*Required work*: Copy out, from the entries below, each line holding the string "pvGROUPS".

*Data*:
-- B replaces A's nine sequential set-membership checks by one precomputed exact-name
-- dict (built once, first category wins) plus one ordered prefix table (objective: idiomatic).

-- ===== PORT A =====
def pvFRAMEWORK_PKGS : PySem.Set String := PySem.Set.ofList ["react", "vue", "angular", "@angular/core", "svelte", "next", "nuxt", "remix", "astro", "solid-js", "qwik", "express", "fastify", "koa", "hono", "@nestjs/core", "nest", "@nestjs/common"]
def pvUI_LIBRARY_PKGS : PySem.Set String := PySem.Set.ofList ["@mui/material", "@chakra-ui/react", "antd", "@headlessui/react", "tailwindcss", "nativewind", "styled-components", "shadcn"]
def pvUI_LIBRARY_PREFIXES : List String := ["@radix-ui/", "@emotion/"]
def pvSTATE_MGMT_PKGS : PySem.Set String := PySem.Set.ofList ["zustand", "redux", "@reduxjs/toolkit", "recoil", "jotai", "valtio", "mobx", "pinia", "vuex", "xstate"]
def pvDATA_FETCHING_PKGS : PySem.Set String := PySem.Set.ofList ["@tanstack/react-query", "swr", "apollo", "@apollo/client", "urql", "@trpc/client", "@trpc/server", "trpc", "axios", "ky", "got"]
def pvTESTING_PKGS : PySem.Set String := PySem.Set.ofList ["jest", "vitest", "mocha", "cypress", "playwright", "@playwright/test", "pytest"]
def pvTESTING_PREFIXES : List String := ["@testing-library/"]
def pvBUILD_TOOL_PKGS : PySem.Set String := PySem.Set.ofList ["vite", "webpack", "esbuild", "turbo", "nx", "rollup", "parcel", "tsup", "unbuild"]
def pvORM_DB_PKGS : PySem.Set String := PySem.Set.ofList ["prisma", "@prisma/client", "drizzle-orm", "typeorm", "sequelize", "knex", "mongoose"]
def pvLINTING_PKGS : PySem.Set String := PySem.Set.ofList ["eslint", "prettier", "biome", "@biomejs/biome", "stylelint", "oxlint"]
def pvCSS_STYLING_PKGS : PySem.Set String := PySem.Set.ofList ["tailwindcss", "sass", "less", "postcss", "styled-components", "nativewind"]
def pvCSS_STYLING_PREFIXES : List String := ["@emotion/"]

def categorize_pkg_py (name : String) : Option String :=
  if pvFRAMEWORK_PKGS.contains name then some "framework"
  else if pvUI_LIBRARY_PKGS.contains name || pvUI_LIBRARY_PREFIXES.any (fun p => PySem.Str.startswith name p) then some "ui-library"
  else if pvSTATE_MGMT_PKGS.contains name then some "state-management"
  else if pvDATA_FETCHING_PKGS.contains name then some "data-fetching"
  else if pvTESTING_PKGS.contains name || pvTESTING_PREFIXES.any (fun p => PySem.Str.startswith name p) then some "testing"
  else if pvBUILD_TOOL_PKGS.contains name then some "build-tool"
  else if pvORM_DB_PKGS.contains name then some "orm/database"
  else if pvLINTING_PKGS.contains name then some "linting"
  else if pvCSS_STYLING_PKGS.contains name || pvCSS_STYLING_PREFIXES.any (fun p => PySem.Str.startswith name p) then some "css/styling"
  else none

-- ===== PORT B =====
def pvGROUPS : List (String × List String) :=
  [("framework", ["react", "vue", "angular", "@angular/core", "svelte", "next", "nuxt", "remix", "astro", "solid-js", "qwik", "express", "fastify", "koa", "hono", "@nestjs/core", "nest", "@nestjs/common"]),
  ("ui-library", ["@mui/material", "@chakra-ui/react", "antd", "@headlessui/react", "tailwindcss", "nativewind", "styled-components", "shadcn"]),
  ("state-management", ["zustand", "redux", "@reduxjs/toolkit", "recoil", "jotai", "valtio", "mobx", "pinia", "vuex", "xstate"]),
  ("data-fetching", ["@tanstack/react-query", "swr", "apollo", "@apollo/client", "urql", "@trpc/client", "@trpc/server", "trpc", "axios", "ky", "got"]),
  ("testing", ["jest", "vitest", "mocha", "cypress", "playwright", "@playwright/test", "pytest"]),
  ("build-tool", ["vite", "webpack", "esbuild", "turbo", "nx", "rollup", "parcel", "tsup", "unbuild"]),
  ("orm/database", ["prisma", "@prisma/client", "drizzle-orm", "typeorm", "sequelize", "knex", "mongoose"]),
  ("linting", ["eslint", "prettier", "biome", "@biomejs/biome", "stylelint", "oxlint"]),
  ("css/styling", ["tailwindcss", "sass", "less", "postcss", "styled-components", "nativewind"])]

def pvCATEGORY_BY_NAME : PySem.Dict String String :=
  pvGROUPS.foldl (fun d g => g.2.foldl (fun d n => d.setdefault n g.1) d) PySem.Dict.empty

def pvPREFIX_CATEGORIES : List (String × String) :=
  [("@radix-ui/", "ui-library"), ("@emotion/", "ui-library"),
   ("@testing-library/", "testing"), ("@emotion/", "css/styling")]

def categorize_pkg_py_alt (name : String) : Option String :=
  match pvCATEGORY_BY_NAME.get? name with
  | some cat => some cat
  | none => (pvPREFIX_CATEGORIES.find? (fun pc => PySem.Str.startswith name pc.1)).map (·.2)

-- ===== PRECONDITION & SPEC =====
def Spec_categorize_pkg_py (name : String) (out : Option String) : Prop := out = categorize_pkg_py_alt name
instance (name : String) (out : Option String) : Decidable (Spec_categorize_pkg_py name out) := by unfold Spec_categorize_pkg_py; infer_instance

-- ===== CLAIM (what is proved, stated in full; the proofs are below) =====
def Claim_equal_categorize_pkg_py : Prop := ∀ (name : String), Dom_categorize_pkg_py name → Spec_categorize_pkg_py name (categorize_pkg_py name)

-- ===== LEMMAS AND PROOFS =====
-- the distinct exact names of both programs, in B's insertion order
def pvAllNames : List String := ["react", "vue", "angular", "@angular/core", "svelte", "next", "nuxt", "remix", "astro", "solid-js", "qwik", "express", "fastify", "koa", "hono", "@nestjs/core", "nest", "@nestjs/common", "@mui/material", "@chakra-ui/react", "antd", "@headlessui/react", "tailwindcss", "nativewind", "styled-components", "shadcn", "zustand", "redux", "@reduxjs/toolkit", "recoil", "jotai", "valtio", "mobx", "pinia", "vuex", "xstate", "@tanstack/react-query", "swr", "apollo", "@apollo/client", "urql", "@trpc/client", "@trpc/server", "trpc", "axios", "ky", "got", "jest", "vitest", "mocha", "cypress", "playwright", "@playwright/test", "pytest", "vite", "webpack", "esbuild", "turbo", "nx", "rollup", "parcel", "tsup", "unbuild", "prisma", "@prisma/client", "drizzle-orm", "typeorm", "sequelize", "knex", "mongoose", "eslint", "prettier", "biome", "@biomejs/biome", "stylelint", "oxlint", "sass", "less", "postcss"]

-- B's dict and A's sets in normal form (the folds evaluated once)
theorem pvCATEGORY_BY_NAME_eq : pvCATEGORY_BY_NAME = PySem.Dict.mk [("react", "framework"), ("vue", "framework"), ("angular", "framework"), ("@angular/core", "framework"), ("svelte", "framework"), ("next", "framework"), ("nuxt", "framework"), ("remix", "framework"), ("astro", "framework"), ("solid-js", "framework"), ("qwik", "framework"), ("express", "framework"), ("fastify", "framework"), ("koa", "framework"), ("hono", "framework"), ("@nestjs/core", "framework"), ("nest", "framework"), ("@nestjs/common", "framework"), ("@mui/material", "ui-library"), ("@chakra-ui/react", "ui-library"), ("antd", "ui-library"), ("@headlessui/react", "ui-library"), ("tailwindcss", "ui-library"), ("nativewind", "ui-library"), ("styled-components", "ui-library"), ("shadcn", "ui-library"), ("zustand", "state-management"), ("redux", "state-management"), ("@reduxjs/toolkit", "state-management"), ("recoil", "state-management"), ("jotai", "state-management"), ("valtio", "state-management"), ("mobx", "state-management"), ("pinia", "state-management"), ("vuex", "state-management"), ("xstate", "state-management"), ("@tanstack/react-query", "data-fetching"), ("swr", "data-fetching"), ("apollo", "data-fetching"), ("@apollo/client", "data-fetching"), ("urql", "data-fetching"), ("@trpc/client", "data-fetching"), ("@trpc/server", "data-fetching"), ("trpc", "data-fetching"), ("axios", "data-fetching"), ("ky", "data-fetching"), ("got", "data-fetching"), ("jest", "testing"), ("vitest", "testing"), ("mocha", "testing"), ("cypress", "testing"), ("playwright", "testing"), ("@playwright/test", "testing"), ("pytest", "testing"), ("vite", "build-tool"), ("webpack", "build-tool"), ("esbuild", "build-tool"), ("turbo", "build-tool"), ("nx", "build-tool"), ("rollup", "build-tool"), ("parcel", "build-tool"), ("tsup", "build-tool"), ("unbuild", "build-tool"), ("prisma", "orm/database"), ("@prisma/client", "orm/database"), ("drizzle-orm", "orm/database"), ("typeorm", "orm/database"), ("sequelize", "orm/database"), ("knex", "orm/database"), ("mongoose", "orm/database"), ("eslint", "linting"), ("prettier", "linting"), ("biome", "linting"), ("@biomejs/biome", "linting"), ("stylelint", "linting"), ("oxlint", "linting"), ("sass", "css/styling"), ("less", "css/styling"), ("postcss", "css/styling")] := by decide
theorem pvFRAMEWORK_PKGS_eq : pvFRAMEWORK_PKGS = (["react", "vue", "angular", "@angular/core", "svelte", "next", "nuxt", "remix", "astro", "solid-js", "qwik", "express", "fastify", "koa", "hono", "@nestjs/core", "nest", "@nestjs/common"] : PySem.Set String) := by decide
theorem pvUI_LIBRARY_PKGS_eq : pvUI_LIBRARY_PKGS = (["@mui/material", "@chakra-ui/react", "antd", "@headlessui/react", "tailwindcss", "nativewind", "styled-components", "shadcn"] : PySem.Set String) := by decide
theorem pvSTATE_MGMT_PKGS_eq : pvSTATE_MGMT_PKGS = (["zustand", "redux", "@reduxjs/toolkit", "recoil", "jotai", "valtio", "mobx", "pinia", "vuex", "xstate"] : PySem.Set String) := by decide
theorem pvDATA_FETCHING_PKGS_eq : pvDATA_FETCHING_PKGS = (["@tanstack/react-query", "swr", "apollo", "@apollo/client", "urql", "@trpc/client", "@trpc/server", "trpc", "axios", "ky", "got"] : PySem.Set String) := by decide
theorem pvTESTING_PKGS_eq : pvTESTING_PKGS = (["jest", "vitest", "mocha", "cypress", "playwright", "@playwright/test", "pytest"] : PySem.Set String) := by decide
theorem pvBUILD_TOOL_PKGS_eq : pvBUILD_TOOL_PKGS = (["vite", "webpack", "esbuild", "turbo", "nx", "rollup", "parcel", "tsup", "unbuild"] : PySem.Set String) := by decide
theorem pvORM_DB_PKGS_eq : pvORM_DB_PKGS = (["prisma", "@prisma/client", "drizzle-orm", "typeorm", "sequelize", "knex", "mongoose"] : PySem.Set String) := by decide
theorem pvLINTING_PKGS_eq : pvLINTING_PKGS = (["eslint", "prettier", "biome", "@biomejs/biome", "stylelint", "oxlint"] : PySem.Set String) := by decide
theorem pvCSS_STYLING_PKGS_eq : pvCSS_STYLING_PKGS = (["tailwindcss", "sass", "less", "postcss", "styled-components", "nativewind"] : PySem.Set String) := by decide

*Task answer*:
def pvGROUPS : List (String × List String) :=
  pvGROUPS.foldl (fun d g => g.2.foldl (fun d n => d.setdefault n g.1) d) PySem.Dict.empty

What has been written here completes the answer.